THE DATA =>
_____
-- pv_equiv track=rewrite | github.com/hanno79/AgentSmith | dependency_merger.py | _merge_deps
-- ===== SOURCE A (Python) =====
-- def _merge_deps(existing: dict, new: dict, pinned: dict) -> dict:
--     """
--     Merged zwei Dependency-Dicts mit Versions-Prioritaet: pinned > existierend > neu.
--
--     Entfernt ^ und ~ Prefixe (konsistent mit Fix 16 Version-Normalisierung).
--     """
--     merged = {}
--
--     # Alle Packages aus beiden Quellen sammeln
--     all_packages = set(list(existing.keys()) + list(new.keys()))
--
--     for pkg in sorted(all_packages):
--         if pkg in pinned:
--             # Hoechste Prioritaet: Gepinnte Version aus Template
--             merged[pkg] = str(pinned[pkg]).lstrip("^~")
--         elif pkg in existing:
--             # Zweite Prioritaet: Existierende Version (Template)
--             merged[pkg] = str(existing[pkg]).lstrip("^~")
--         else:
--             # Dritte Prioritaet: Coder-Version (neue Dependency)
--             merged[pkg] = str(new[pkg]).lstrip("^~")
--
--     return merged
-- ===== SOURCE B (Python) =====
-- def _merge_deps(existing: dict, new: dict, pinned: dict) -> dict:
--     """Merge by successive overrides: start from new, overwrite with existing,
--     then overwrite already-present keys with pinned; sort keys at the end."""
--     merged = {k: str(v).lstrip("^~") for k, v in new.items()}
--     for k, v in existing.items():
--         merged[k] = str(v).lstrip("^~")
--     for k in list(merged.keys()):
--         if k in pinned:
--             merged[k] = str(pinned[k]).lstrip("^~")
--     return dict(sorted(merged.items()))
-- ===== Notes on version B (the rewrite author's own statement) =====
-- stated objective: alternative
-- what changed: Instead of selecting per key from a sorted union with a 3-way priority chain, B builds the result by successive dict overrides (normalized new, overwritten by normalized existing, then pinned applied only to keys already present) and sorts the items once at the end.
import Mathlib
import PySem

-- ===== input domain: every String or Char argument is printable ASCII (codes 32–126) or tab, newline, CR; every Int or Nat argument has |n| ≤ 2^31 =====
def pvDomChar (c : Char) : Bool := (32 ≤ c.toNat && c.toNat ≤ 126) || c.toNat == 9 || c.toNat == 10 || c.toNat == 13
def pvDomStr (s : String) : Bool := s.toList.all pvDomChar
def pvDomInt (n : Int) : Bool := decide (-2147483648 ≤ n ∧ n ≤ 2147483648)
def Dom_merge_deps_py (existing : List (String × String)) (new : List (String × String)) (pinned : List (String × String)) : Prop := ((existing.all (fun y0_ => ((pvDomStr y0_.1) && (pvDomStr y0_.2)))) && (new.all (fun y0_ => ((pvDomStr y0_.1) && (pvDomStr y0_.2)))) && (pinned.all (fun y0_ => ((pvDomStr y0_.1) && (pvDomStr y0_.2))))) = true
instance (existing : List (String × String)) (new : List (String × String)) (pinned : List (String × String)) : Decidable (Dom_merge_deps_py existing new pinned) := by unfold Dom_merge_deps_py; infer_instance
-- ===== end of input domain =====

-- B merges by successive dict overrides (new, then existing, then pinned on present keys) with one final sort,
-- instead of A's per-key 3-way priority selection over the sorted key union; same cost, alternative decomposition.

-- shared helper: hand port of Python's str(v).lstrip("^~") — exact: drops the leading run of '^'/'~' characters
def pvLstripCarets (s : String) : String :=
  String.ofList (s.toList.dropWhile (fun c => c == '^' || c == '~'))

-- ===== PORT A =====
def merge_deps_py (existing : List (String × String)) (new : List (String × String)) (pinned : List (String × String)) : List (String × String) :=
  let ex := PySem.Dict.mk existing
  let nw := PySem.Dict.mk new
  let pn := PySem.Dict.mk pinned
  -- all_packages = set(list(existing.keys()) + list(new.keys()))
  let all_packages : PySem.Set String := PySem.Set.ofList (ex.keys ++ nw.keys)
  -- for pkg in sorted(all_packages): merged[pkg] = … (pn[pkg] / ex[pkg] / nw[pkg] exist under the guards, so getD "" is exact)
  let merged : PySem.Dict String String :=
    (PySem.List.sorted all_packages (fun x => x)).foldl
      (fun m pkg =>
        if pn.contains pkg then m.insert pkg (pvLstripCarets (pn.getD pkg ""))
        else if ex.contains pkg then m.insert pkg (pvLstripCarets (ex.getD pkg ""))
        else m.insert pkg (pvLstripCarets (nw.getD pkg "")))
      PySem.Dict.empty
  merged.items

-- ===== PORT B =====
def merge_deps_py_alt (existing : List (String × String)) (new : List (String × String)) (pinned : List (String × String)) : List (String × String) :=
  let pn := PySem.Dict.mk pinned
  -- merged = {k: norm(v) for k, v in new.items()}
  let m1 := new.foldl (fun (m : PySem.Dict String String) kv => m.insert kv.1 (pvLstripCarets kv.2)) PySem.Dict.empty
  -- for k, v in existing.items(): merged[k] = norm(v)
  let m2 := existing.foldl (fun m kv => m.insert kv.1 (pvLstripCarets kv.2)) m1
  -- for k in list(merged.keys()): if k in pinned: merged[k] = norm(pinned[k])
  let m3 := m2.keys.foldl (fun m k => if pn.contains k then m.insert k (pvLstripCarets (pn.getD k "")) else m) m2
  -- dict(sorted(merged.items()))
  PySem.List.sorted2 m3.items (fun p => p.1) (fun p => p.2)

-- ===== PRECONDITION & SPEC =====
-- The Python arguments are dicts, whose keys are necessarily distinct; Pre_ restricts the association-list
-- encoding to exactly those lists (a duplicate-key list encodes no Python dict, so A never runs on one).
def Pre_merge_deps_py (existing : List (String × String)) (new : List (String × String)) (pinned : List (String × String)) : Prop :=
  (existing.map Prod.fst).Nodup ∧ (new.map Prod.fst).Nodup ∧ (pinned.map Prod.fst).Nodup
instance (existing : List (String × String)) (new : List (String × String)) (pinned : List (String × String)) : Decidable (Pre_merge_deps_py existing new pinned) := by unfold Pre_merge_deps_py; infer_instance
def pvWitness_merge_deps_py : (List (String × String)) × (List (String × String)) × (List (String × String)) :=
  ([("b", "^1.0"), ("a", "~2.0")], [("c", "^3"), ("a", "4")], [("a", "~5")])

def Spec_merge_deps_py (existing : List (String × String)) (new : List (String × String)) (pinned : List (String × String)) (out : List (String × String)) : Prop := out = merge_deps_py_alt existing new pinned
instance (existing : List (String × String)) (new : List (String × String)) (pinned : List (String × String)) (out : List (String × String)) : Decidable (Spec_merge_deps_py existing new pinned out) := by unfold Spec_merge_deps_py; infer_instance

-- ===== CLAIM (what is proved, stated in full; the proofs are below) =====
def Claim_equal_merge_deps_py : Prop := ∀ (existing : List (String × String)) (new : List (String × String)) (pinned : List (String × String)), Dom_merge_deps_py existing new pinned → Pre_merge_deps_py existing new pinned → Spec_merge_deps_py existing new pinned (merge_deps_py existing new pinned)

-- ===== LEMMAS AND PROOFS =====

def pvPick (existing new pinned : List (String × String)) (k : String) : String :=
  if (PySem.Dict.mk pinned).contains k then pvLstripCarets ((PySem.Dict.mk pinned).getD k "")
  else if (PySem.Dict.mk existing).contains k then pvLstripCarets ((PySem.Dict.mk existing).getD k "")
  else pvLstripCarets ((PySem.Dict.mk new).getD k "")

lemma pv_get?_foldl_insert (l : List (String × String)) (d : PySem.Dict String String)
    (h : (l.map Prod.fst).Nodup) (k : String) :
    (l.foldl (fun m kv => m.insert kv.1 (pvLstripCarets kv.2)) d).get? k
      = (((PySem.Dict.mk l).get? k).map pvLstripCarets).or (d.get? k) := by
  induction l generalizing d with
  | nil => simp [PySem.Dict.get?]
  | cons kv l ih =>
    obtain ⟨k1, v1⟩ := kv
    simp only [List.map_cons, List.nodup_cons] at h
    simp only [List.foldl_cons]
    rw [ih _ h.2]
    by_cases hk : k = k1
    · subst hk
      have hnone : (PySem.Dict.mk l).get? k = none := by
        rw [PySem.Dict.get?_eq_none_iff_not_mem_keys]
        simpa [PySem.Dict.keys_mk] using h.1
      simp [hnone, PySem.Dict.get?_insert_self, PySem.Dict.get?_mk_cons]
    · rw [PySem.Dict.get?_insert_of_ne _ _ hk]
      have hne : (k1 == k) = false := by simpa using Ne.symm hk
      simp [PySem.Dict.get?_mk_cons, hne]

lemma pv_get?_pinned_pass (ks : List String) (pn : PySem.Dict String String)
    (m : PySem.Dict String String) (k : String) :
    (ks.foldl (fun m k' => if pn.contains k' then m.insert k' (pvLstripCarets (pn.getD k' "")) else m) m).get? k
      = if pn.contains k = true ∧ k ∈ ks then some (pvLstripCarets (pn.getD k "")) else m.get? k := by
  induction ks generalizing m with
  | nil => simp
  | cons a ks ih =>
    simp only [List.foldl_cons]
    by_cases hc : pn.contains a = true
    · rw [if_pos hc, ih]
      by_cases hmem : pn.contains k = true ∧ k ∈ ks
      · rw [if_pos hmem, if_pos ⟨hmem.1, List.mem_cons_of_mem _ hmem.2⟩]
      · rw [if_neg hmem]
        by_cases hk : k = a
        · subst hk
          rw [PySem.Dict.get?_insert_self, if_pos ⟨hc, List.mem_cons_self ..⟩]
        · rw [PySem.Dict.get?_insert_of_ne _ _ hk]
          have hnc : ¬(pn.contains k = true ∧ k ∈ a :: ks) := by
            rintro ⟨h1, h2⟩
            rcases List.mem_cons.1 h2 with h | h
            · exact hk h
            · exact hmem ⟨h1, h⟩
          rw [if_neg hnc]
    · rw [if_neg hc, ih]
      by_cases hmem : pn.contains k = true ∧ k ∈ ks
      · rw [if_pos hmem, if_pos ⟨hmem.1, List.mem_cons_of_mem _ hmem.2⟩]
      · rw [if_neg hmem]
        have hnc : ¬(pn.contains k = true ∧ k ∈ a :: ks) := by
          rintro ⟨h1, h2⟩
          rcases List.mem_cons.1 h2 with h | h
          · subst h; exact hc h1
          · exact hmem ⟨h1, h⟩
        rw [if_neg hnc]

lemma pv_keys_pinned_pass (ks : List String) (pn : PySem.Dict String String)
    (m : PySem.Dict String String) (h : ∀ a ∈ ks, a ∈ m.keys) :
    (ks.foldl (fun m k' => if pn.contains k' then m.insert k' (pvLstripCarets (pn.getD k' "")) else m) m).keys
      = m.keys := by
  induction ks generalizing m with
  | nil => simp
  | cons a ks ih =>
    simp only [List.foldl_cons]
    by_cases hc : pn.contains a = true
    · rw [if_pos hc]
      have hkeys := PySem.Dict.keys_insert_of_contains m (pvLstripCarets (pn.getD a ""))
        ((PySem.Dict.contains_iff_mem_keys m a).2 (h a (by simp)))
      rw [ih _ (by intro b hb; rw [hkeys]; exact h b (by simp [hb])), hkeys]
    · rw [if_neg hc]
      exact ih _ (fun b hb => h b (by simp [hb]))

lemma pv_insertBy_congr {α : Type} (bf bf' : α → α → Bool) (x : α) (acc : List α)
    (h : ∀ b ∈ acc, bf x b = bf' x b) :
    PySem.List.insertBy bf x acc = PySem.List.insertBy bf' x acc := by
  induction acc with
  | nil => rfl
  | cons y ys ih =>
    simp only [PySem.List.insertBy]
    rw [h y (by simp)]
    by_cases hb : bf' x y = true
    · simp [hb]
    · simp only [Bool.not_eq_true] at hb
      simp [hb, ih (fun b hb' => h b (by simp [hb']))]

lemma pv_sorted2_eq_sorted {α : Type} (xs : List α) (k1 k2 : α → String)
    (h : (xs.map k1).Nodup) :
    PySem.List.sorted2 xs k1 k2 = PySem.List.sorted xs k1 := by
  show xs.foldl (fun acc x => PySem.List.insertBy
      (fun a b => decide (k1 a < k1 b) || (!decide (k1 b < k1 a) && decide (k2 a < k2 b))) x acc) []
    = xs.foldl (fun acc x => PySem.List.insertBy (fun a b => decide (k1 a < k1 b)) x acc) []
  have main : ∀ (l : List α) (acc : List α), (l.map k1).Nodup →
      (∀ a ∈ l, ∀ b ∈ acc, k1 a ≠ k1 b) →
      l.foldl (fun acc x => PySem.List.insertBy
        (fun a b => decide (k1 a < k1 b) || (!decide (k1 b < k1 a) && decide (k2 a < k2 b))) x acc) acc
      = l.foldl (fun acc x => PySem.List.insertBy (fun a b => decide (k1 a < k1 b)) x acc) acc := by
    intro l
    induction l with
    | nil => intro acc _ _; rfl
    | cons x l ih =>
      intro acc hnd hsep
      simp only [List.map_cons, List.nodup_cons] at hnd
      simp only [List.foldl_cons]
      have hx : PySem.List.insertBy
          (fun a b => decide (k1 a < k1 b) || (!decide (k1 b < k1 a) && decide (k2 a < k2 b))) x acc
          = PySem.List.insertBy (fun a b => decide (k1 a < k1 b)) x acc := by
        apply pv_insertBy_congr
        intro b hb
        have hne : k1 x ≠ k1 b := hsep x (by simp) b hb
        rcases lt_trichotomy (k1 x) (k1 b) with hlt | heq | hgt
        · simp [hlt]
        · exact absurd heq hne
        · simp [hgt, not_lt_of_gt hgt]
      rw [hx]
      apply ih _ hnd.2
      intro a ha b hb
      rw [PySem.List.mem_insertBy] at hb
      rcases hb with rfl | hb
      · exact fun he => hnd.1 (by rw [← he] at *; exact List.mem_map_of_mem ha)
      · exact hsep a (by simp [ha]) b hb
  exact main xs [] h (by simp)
_____
ASSIGNMENT =>
In the reply, include exactly the lines from the beginning of the entries above through the line holding "-- stated objective: alternative", and nothing besides.

PROBLEM SOLUTION =>
-- pv_equiv track=rewrite | github.com/hanno79/AgentSmith | dependency_merger.py | _merge_deps
-- ===== SOURCE A (Python) =====
-- def _merge_deps(existing: dict, new: dict, pinned: dict) -> dict:
--     """
--     Merged zwei Dependency-Dicts mit Versions-Prioritaet: pinned > existierend > neu.
--
--     Entfernt ^ und ~ Prefixe (konsistent mit Fix 16 Version-Normalisierung).
--     """
--     merged = {}
--
--     # Alle Packages aus beiden Quellen sammeln
--     all_packages = set(list(existing.keys()) + list(new.keys()))
--
--     for pkg in sorted(all_packages):
--         if pkg in pinned:
--             # Hoechste Prioritaet: Gepinnte Version aus Template
--             merged[pkg] = str(pinned[pkg]).lstrip("^~")
--         elif pkg in existing:
--             # Zweite Prioritaet: Existierende Version (Template)
--             merged[pkg] = str(existing[pkg]).lstrip("^~")
--         else:
--             # Dritte Prioritaet: Coder-Version (neue Dependency)
--             merged[pkg] = str(new[pkg]).lstrip("^~")
--
--     return merged
-- ===== SOURCE B (Python) =====
-- def _merge_deps(existing: dict, new: dict, pinned: dict) -> dict:
--     """Merge by successive overrides: start from new, overwrite with existing,
--     then overwrite already-present keys with pinned; sort keys at the end."""
--     merged = {k: str(v).lstrip("^~") for k, v in new.items()}
--     for k, v in existing.items():
--         merged[k] = str(v).lstrip("^~")
--     for k in list(merged.keys()):
--         if k in pinned:
--             merged[k] = str(pinned[k]).lstrip("^~")
--     return dict(sorted(merged.items()))
-- ===== Notes on version B (the rewrite author's own statement) =====
-- stated objective: alternative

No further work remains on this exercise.